TLB covers all cache and memory predictions. Every CPU architecture has a TLB. Not every one has virtualization instructions and memory address extensions.

The thing everyone seems to forget is there is no fundamental difference between an ultramobile Y-class core and an E7 Xeon core. All that changes is the interconnect fabric, the security processors, some direct hardware virtualization extensions, and cache sizes.
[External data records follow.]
-- B replaces A's index-pairing loop by a single alternating-sign pass (even case) and A's
-- sort-then-slice of the consecutive differences by an iterative quickselect partition (odd case).

-- ===== PORT A =====
-- range(len(time_list))[1::2] is range(1, n, 2) and range(len(time_list))[1:] is range(1, n, 1);
-- indices t and t-1 are always in range, so pyGetD is exact; len % 2 on a Nat length is exact for
-- Python's %, and int((n-1)/2) on odd n ≥ 1 equals floor division.
def cal_time_length (time_list : List Int) : Int :=
  let n : Int := time_list.length
  if time_list.length % 2 = 0 then
    let day := (PySem.List.pyRange 1 n 2).foldl
      (fun acc t => acc ++ [PySem.List.pyGetD time_list t 0 - PySem.List.pyGetD time_list (t - 1) 0]) []
    day.sum
  else
    let day := (PySem.List.pyRange 1 n 1).foldl
      (fun acc t => acc ++ [PySem.List.pyGetD time_list t 0 - PySem.List.pyGetD time_list (t - 1) 0]) []
    let day2 := PySem.List.slice (PySem.List.sorted day (fun x => x)) none
      (some (PySem.Int.floordiv (n - 1) 2))
    day2.sum

-- ===== PORT B =====
-- transliteration of Source B: `lessOf`/`greaterOf` name the two comprehensions of `_sum_k_smallest`
-- (pivot = xs[0] = headD, sound because the loop body only runs on a nonempty xs), and
-- `sumKSmallestLoop` is its while-loop as recursion on the shrinking list
def lessOf (xs : List Int) : List Int := xs.filter (fun x => decide (x < xs.headD 0))
def greaterOf (xs : List Int) : List Int := xs.filter (fun x => decide (xs.headD 0 < x))

theorem lessOf_lt (xs : List Int) (h : xs ≠ []) : (lessOf xs).length < xs.length :=
  List.length_filter_lt_length_iff_exists.mpr
    ⟨xs.headD 0, by cases xs with | nil => exact absurd rfl h | cons a t => simp, by simp⟩

theorem greaterOf_lt (xs : List Int) (h : xs ≠ []) : (greaterOf xs).length < xs.length :=
  List.length_filter_lt_length_iff_exists.mpr
    ⟨xs.headD 0, by cases xs with | nil => exact absurd rfl h | cons a t => simp, by simp⟩

def sumKSmallestLoop (xs : List Int) (k : Int) (total : Int) : Int :=
  if k ≤ 0 then total
  else if _hl : (xs.length : Int) ≤ k then total + xs.sum
  else
    let pivot := xs.headD 0
    let less := lessOf xs
    let greater := greaterOf xs
    let nLe : Int := (xs.length : Int) - greater.length
    if k ≤ (less.length : Int) then sumKSmallestLoop less k total
    else if k ≤ nLe then total + less.sum + pivot * (k - less.length)
    else sumKSmallestLoop greater (k - nLe) (total + (less.sum + pivot * (nLe - less.length)))
termination_by xs.length
decreasing_by
  · exact lessOf_lt xs (by rintro rfl; simp at _hl; omega)
  · exact greaterOf_lt xs (by rintro rfl; simp at _hl; omega)

def cal_time_length_alt (time_list : List Int) : Int :=
  let n := time_list.length
  if n % 2 = 0 then
    (time_list.foldl (fun (st : Int × Int) x => (st.1 + st.2 * x, -st.2)) (0, -1)).1
  else
    let diffs := (time_list.zip time_list.tail).map (fun p => p.2 - p.1)
    sumKSmallestLoop diffs (PySem.Int.floordiv ((n : Int) - 1) 2) 0

-- ===== PRECONDITION & SPEC =====
def Spec_cal_time_length (time_list : List Int) (out : Int) : Prop := out = cal_time_length_alt time_list
instance (time_list : List Int) (out : Int) : Decidable (Spec_cal_time_length time_list out) := by unfold Spec_cal_time_length; infer_instance

-- ===== CLAIM (what is proved, stated in full; the proofs are below) =====
def Claim_equal_cal_time_length : Prop := ∀ (time_list : List Int), Dom_cal_time_length time_list → Spec_cal_time_length time_list (cal_time_length time_list)

-- ===== LEMMAS AND PROOFS =====

-- the consecutive-difference value both branches reduce to
def diffAt (xs : List Int) (k : Nat) : Int := xs.getD (k + 1) 0 - xs.getD k 0

theorem zip_diffs_eq : ∀ (xs : List Int),
    (xs.zip xs.tail).map (fun p => p.2 - p.1) = (List.range (xs.length - 1)).map (diffAt xs)
  | [] => by simp
  | [a] => by simp
  | a :: b :: rest => by
    have ih := zip_diffs_eq (b :: rest)
    simp only [List.tail_cons, List.zip_cons_cons, List.map_cons] at ih ⊢
    rw [ih]
    have : (a :: b :: rest).length - 1 = (b :: rest).length - 1 + 1 := by simp
    rw [this, List.range_succ_eq_map, List.map_cons, List.map_map]
    rfl

theorem even_sum_eq : ∀ (xs : List Int), xs.length % 2 = 0 → ∀ (c : Int),
    (xs.foldl (fun (st : Int × Int) x => (st.1 + st.2 * x, -st.2)) (c, -1)).1
      = c + ((List.range (xs.length / 2)).map (fun k => diffAt xs (2 * k))).sum
  | [], _, c => by simp
  | [a], h, c => by simp at h
  | a :: b :: rest, h, c => by
    have ih := even_sum_eq rest (by simp at h; omega) (c + -1 * a + - -1 * b)
    simp only [List.foldl_cons, neg_neg] at ih ⊢
    rw [ih]
    have : (a :: b :: rest).length / 2 = rest.length / 2 + 1 := by simp; omega
    rw [this, List.range_succ_eq_map, List.map_cons, List.map_map]
    have h2 : ∀ k : Nat, diffAt (a :: b :: rest) (2 * Nat.succ k) = diffAt rest (2 * k) := by
      intro k; simp [diffAt, Nat.mul_succ, List.getD]
    simp only [Function.comp_def, h2]
    simp [diffAt]
    ring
Everything Intel implements to fight IBM in HPC gets implemented all the way down on our level too, to give time for finding extension bugs, to refine the manufacturing process, maybe tweak the designs, etc.. Otherwise the cores are exactly the same, just targetting different power and speed requirements along with some extra enterprise bells and whistles backed into the chip.

jos · October 3, 2015

TLB covers all cache and memory predictions. Every CPU architecture has a TLB. Not every one has virtualization instructions and memory address extensions.

The thing everyone seems to forget is there is no fundamental difference between an ultramobile Y-class core and an E7 Xeon core. All that changes is the interconnect fabric, the security processors, some direct hardware virtualization extensions, and cache sizes. Everything Intel implements to fight IBM in HPC gets implemented all the way down on our level too, to give time for finding extension bugs, to refine the manufacturing process, maybe tweak the designs, etc.. Otherwise the cores are exactly the same, just targetting different power and speed requirements along with some extra enterprise bells and whistles backed into the chip.
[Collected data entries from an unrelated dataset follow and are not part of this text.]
lemma pvInner (shape stride : List Int) (i : Int) :
    ∀ (fuel : Nat) (d : Nat) (s : Int) (acc : String),
      shape.length - d ≤ fuel → i + 1 + s = (d : Int) →
      (PySem.List.enumerate (shape.drop d) s).foldl
        (fun acc2 (p : Int × Int) =>
          if PySem.List.pyGetD stride (i+1+p.1) 0 ≠ 1 then acc2
          else acc2 ++ (" * " ++ PySem.Int.toStr p.2)) acc
      = acc ++ pvSfx shape stride d := by
  intro fuel
  induction fuel with
  | zero =>
    intro d s acc hf hs
    have hd : shape.length ≤ d := by omega
    rw [List.drop_eq_nil_of_le hd, pvSfx_stop shape stride d hd]
    simp [PySem.List.enumerate, String.append_empty]
  | succ f ih =>
    intro d s acc hf hs
    by_cases hd : d < shape.length
    · rw [List.drop_eq_getElem_cons hd, PySem.List.enumerate_cons]
      simp only [List.foldl_cons, hs]
      rw [pvSfx_step shape stride d hd]
      by_cases hq : PySem.List.pyGetD stride (d : Int) 0 = 1
      · rw [if_neg (not_not_intro hq), ih (d+1) (s+1) _ (by omega) (by push_cast; omega)]
        simp [pvMul, PySem.List.pyGetD_natCast, hd, hq, String.append_assoc]
      · rw [if_pos hq, ih (d+1) (s+1) _ (by omega) (by push_cast; omega),
          if_neg (by simpa using hq)]
        simp
    · have hd' : shape.length ≤ d := by omega
      rw [List.drop_eq_nil_of_le hd', pvSfx_stop shape stride d hd']
      simp [PySem.List.enumerate, String.append_empty]

lemma pvOuterA (cs : List String) (shape stride : List Int) :
    ∀ (fuel k : Nat) (acc : String), shape.length - k ≤ fuel →
      (PySem.List.pyRange (k : Int) (shape.length : Int) 1).foldl (fun acc i =>
        if PySem.List.pyGetD stride i 0 ≠ 1 then acc
        else
          let acc1 := acc ++ PySem.List.pyGetD cs i ""
          let acc2 := (PySem.List.enumerate (PySem.List.slice shape (some (i+1)) none) 0).foldl
            (fun acc2 (p : Int × Int) =>
              if PySem.List.pyGetD stride (i+1+p.1) 0 ≠ 1 then acc2
              else acc2 ++ (" * " ++ PySem.Int.toStr p.2)) acc1
          acc2 ++ " + ") acc
      = acc ++ pvCat (pvTrmF cs shape stride (shape.length - k) k) := by
  intro fuel
  induction fuel with
  | zero =>
    intro k acc hf
    have hk : shape.length ≤ k := by omega
    rw [PySem.List.pyRange_one_eq_nil (by exact_mod_cast hk), Nat.sub_eq_zero_of_le hk]
    simp [pvTrmF, pvCat, String.append_empty]
  | succ f ih =>
    intro k acc hf
    by_cases hk : k < shape.length
    · rw [PySem.List.pyRange_one_cons (by exact_mod_cast hk)]
      simp only [List.foldl_cons]
      have hslice : PySem.List.slice shape (some ((k : Int)+1)) none = shape.drop (k+1) := by
        have h1 : ((k : Int)+1) = (((k+1 : Nat)) : Int) := by push_cast; ring
        rw [h1, PySem.List.slice_from_natCast]
      have h2 : shape.length - k = (shape.length - (k+1)) + 1 := by omega
      rw [h2]
      by_cases hq : PySem.List.pyGetD stride (k : Int) 0 = 1
      · rw [if_neg (not_not_intro hq)]
        simp only [hslice]
        rw [pvInner shape stride (k : Int) shape.length (k+1) 0 _ (by omega) (by push_cast; ring)]
        have h3 : ((k : Int) + 1) = (((k+1 : Nat)) : Int) := by push_cast; ring
        rw [h3, ih (k+1) _ (by omega)]
        show _ = acc ++ pvCat (pvTrmF cs shape stride _ k)
        rw [pvTrmF]
        rw [if_pos hq]
        simp [pvCat, String.append_assoc]
      · have h3 : ((k : Int) + 1) = (((k+1 : Nat)) : Int) := by push_cast; ring
        rw [if_pos hq, h3, ih (k+1) _ (by omega)]
        show _ = acc ++ pvCat (pvTrmF cs shape stride _ k)
        rw [pvTrmF, if_neg hq]
        simp
    · have hk' : shape.length ≤ k := by omega
      rw [PySem.List.pyRange_one_eq_nil (by exact_mod_cast hk'), Nat.sub_eq_zero_of_le hk']
      simp [pvTrmF, pvCat, String.append_empty]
I remember TLB was used for virtual to physical address translation..my knowledge might have gotten outdated....I never knew they implement everything in xeon E7 down to all....

LukaP · October 3, 2015

AMD. 2 ALU per "core". Now its 4. They still won't be "cores" in the same sense as Intel's current design or AMD's K10. Also, shared cache cripples CPU cores.

forgot to answer before.

Intel's Haswell has 4 integer ALUs per core and 2 FPU ALUs. it also shares L2 Cache and LLC. SMT design isnt about what is in a core, but how its utilised.

In CMT, you dotn think in cores, you think in modules. Now for example, one Excavator module has 2 Decoders that send translated instructions to the schedulers. (similar to two intel cores). the different thing is that in CMT, those two decoders share one FPU scheduler. meaning only one floating instruction can be executed per module per pipeline cycle. (with intel it could be one per core, so 2) (or even more i cant recall how haswells multiple FPUs can be called on).
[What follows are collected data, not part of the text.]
-- pv_equiv track=rewrite | github.com/ryanjakecherian/TritNet | python/propagate_verification.py | expand_horizontal
-- ===== SOURCE A (Python) =====
-- word_size = 3
--
-- def expand_horizontal(input):
--
--     output = [0] * (len(input)*word_size)
--
--     for i in range(len(input)):
--
--         rem = input[i]
--
--         for n in range(word_size):
--
--             output[i*word_size + ((word_size-1)-n)] = rem % 2
--             rem = rem // 2
--
--     return output
-- ===== SOURCE B (Python) =====
-- word_size = 3
--
-- def expand_horizontal(input):
--     # column-major: halve the whole list stage by stage, collecting one bit
--     # column per stage, then transpose (zip) the columns back into row order
--     low = [x % 2 for x in input]
--     half = [x // 2 for x in input]
--     mid = [x % 2 for x in half]
--     high = [x // 2 % 2 for x in half]
--     output = []
--     for triple in zip(high, mid, low):
--         output += triple
--     return output
-- ===== Notes on version B (the rewrite author's own statement) =====
-- stated objective: alternative
-- what changed: Replaces A's row-major fill (per element, an inner rem-accumulator loop writing bits into a preallocated array by reverse index arithmetic) with a column-major staged computation: whole-list halving passes produce the three bit columns, which are then transposed with zip into the row-ordered output.
import Mathlib
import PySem

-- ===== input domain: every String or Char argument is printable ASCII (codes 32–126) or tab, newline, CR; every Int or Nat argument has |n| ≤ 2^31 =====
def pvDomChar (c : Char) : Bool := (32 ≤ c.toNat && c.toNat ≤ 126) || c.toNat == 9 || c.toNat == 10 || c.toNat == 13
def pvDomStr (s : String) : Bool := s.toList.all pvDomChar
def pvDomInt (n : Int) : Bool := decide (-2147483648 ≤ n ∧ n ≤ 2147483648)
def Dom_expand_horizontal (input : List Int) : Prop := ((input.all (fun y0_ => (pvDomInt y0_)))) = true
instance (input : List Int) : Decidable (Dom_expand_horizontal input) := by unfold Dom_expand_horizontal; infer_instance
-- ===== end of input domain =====

-- B replaces A's row-major fill (inner rem loop writing into a preallocated array)
-- with column-major staged halving passes plus a zip transpose (alternative; same cost).

-- word_size = 3
def pvWordSize : Int := 3

-- ===== PORT A =====
-- output[i*word_size + ((word_size-1)-n)] = rem % 2 ; rem = rem // 2
-- the write index i*3 + (2-n) is nonnegative for i,n in their ranges, so .toNat is exact;
-- input[i] with i ∈ range(len(input)) is always in range, so pyGetD is exact there
def expand_horizontal (input : List Int) : List Int :=
  let output := List.replicate (input.length * 3) (0 : Int)
  (PySem.List.pyRange 0 (input.length : Int) 1).foldl
    (fun output i =>
      let rem := PySem.List.pyGetD input i 0
      ((PySem.List.pyRange 0 pvWordSize 1).foldl
        (fun st n =>
          (st.1.set ((i * pvWordSize + ((pvWordSize - 1) - n)).toNat) (PySem.Int.mod st.2 2),
           PySem.Int.floordiv st.2 2))
        (output, rem)).1)
    output

-- ===== PORT B =====
-- low/half/mid/high are B's four list comprehensions; python's zip of three
-- equal-length lists is List.zip nested, and 'output += triple' is the foldl append
def expand_horizontal_alt (input : List Int) : List Int :=
  let low := input.map (fun x => PySem.Int.mod x 2)
  let half := input.map (fun x => PySem.Int.floordiv x 2)
  let mid := half.map (fun x => PySem.Int.mod x 2)
  let high := half.map (fun x => PySem.Int.mod (PySem.Int.floordiv x 2) 2)
  (high.zip (mid.zip low)).foldl (fun output t => output ++ [t.1, t.2.1, t.2.2]) []

-- ===== PRECONDITION & SPEC =====
def Spec_expand_horizontal (input : List Int) (out : List Int) : Prop := out = expand_horizontal_alt input
instance (input : List Int) (out : List Int) : Decidable (Spec_expand_horizontal input out) := by unfold Spec_expand_horizontal; infer_instance

-- ===== CLAIM (what is proved, stated in full; the proofs are below) =====
def Claim_equal_expand_horizontal : Prop := ∀ (input : List Int), Dom_expand_horizontal input → Spec_expand_horizontal input (expand_horizontal input)

-- ===== LEMMAS AND PROOFS =====

-- the three bits of x, big-endian (one transposed row of B's columns)
def pvBits (x : Int) : List Int :=
  [PySem.Int.mod (PySem.Int.floordiv (PySem.Int.floordiv x 2) 2) 2,
   PySem.Int.mod (PySem.Int.floordiv x 2) 2,
   PySem.Int.mod x 2]

-- A's outer-loop body, named for the proofs (definitionally the port's lambda)
def pvAStep (input : List Int) (output : List Int) (i : Int) : List Int :=
  let rem := PySem.List.pyGetD input i 0
  ((PySem.List.pyRange 0 pvWordSize 1).foldl
    (fun st n =>
      (st.1.set ((i * pvWordSize + ((pvWordSize - 1) - n)).toNat) (PySem.Int.mod st.2 2),
       PySem.Int.floordiv st.2 2))
    (output, rem)).1

lemma pvA_as_fold (input : List Int) :
    expand_horizontal input
      = (PySem.List.pyRange 0 (input.length : Int) 1).foldl (pvAStep input)
          (List.replicate (input.length * 3) (0 : Int)) := rfl

-- B's zip-transpose of the four column passes is exactly the rowwise flatMap of pvBits
lemma pvAlt_eq_flatMap (input : List Int) :
    expand_horizontal_alt input = input.flatMap pvBits := by
  unfold expand_horizontal_alt
  rw [PySem.List.foldl_append_eq_flatMap]
  induction input with
  | nil => rfl
  | cons x xs ih =>
    simp only [List.map_cons, List.zip_cons_cons, List.flatMap_cons, List.nil_append] at *
    rw [ih]; rfl

-- evaluation of A's inner loop at outer index k
lemma pvStep_eval (input : List Int) (out : List Int) (k : Nat) :
    pvAStep input out (k : Int)
      = ((out.set (3*k+2) (PySem.Int.mod (PySem.List.pyGetD input (k : Int) 0) 2)).set (3*k+1)
          (PySem.Int.mod (PySem.Int.floordiv (PySem.List.pyGetD input (k : Int) 0) 2) 2)).set (3*k)
          (PySem.Int.mod (PySem.Int.floordiv (PySem.Int.floordiv (PySem.List.pyGetD input (k : Int) 0) 2) 2) 2) := by
  unfold pvAStep
  have h : PySem.List.pyRange 0 pvWordSize 1 = [0, 1, 2] := rfl
  rw [h]
  simp only [List.foldl]
  have e2 : ((k : Int) * pvWordSize + ((pvWordSize - 1) - 0)).toNat = 3*k+2 := by
    simp only [pvWordSize]; omega
  have e1 : ((k : Int) * pvWordSize + ((pvWordSize - 1) - 1)).toNat = 3*k+1 := by
    simp only [pvWordSize]; omega
  have e0 : ((k : Int) * pvWordSize + ((pvWordSize - 1) - 2)).toNat = 3*k := by
    simp only [pvWordSize]; omega
  rw [e2, e1, e0]

-- writing one 3-block then taking through it
lemma pvTakeSetBlock (out : List Int) (p : Nat) (b0 b1 b2 : Int) (h : 3*p+3 ≤ out.length) :
    ((((out.set (3*p+2) b2).set (3*p+1) b1).set (3*p) b0).take (3*p+3))
      = out.take (3*p) ++ [b0, b1, b2] := by
  apply List.ext_getElem
  · simp; omega
  · intro j h1 h2
    have hlen3 : (List.take (3*p) out).length = 3*p := by simp [List.length_take]; omega
    by_cases hj : j < 3*p
    · rw [List.getElem_append_left (by omega : j < (List.take (3*p) out).length)]
      rw [List.getElem_take, List.getElem_take,
        List.getElem_set_ne (by omega), List.getElem_set_ne (by omega),
        List.getElem_set_ne (by omega)]
    · have hj3 : j = 3*p ∨ j = 3*p+1 ∨ j = 3*p+2 := by
        simp only [List.length_take, List.length_set] at h1; omega
      rw [List.getElem_append_right (by omega : (List.take (3*p) out).length ≤ j),
        List.getElem_take]
      rcases hj3 with rfl | rfl | rfl
      · rw [List.getElem_set_self]
        simp [hlen3]
      · rw [List.getElem_set_ne (by omega), List.getElem_set_self]
        simp [hlen3]
      · rw [List.getElem_set_ne (by omega), List.getElem_set_ne (by omega),
          List.getElem_set_self]
        simp [hlen3]

-- main invariant: folding A's body over indices k..len-1 fills the tail with B's blocks
lemma pvMain (input : List Int) : ∀ (rest : List Int) (k : Nat) (out : List Int),
    input.drop k = rest → out.length = 3 * input.length →
    (PySem.List.pyRange (k : Int) (input.length : Int) 1).foldl (pvAStep input) out
      = out.take (3*k) ++ rest.flatMap pvBits := by
  intro rest
  induction rest with
  | nil =>
    intro k out hdrop hlen
    have hk : input.length ≤ k := by
      by_contra hlt
      have := List.drop_eq_nil_iff.mp hdrop
      omega
    rw [PySem.List.pyRange_one_eq_nil (by exact_mod_cast hk)]
    simp [List.take_of_length_le (by omega : out.length ≤ 3*k)]
  | cons x rest' ih =>
    intro k out hdrop hlen
    have hk : k < input.length := by
      by_contra hge
      rw [List.drop_eq_nil_iff.mpr (by omega)] at hdrop
      simp at hdrop
    have hsplit : input[k] :: input.drop (k+1) = x :: rest' := by
      rw [List.getElem_cons_drop]; exact hdrop
    have hx : input[k] = x := (List.cons.injEq _ _ _ _ ▸ hsplit).1
    have hrest : input.drop (k+1) = rest' := (List.cons.injEq _ _ _ _ ▸ hsplit).2
    rw [PySem.List.pyRange_one_cons (by exact_mod_cast hk)]
    simp only [List.foldl_cons]
    rw [pvStep_eval]
    have hget : PySem.List.pyGetD input (k : Int) 0 = x := by
      rw [PySem.List.pyGetD_natCast, List.getD_eq_getElem _ _ hk, hx]
    rw [hget]
    have hcast : ((k : Int) + 1) = ((k + 1 : Nat) : Int) := by push_cast; ring
    rw [hcast, ih (k+1) _ hrest (by simp [hlen])]
    rw [(by ring : 3*(k+1) = 3*k+3),
      pvTakeSetBlock out k _ _ _ (by simp only [hlen]; omega)]
    simp [pvBits]

-- ===== VERDICT (by name: the statement is the Claim_ definition above) =====
theorem expand_horizontal_spec : Claim_equal_expand_horizontal := by
  intro input _
  unfold Spec_expand_horizontal
  rw [pvAlt_eq_flatMap, pvA_as_fold]
  have h0 : (0 : Int) = ((0 : Nat) : Int) := rfl
  rw [h0, pvMain input input 0 _ (by simp) (by simp [Nat.mul_comm])]
  simp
And that is how AMD can claim integer multithreading, but it cant do floats without waiting. What cripples it is not shared cache or ALUs. or even how many they have. its that they cant schedule all of them in one pipeline cycle

@patrickjp93 correct anything you see wrong it may be alot its late

patrickjp93 · October 3, 2015

forgot to answer before.

Intel's Haswell has 4 integer ALUs per core and 2 FPU ALUs. it also shares L2 Cache and LLC. SMT design isnt about what is in a core, but how its utilised.

In CMT, you dotn think in cores, you think in modules. Now for example, one Excavator module has 2 Decoders that send translated instructions to the schedulers. (similar to two intel cores). the different thing is that in CMT, those two decoders share one FPU scheduler. meaning only one floating instruction can be executed per module per pipeline cycle. (with intel it could be one per core, so 2) (or even more i cant recall how haswells multiple FPUs can be called on).

And that is how AMD can claim integer multithreading, but it cant do floats without waiting. What cripples it is not shared cache or ALUs. or even how many they have. its that they cant schedule all of them in one pipeline cycle

Pardon but I believe it's 2 integer, 1 mixed vector, and 1 dedicated FPU. I don't think Haswell has 6 compute units in total.

jos · October 3, 2015

forgot to answer before.

Intel's Haswell has 4 integer ALUs per core and 2 FPU ALUs. it also shares L2 Cache and LLC. SMT design isnt about what is in a core, but how its utilised.

In CMT, you dotn think in cores, you think in modules. Now for example, one Excavator module has 2 Decoders that send translated instructions to the schedulers. (similar to two intel cores). the different thing is that in CMT, those two decoders share one FPU scheduler. meaning only one floating instruction can be executed per module per pipeline cycle. (with intel it could be one per core, so 2) (or even more i cant recall how haswells multiple FPUs can be called on).

And that is how AMD can claim integer multithreading, but it cant do floats without waiting. What cripples it is not shared cache or ALUs. or even how many they have. its that they cant schedule all of them in one pipeline cycle

@patrickjp93 correct anything you see wrong it may be alot its late

But it reduces number of transistors and hence can reduce price...

jos · October 3, 2015

Pardon but I believe it's 2 integer, 1 mixed vector, and 1 dedicated FPU. I don't think Haswell has 6 compute units in total.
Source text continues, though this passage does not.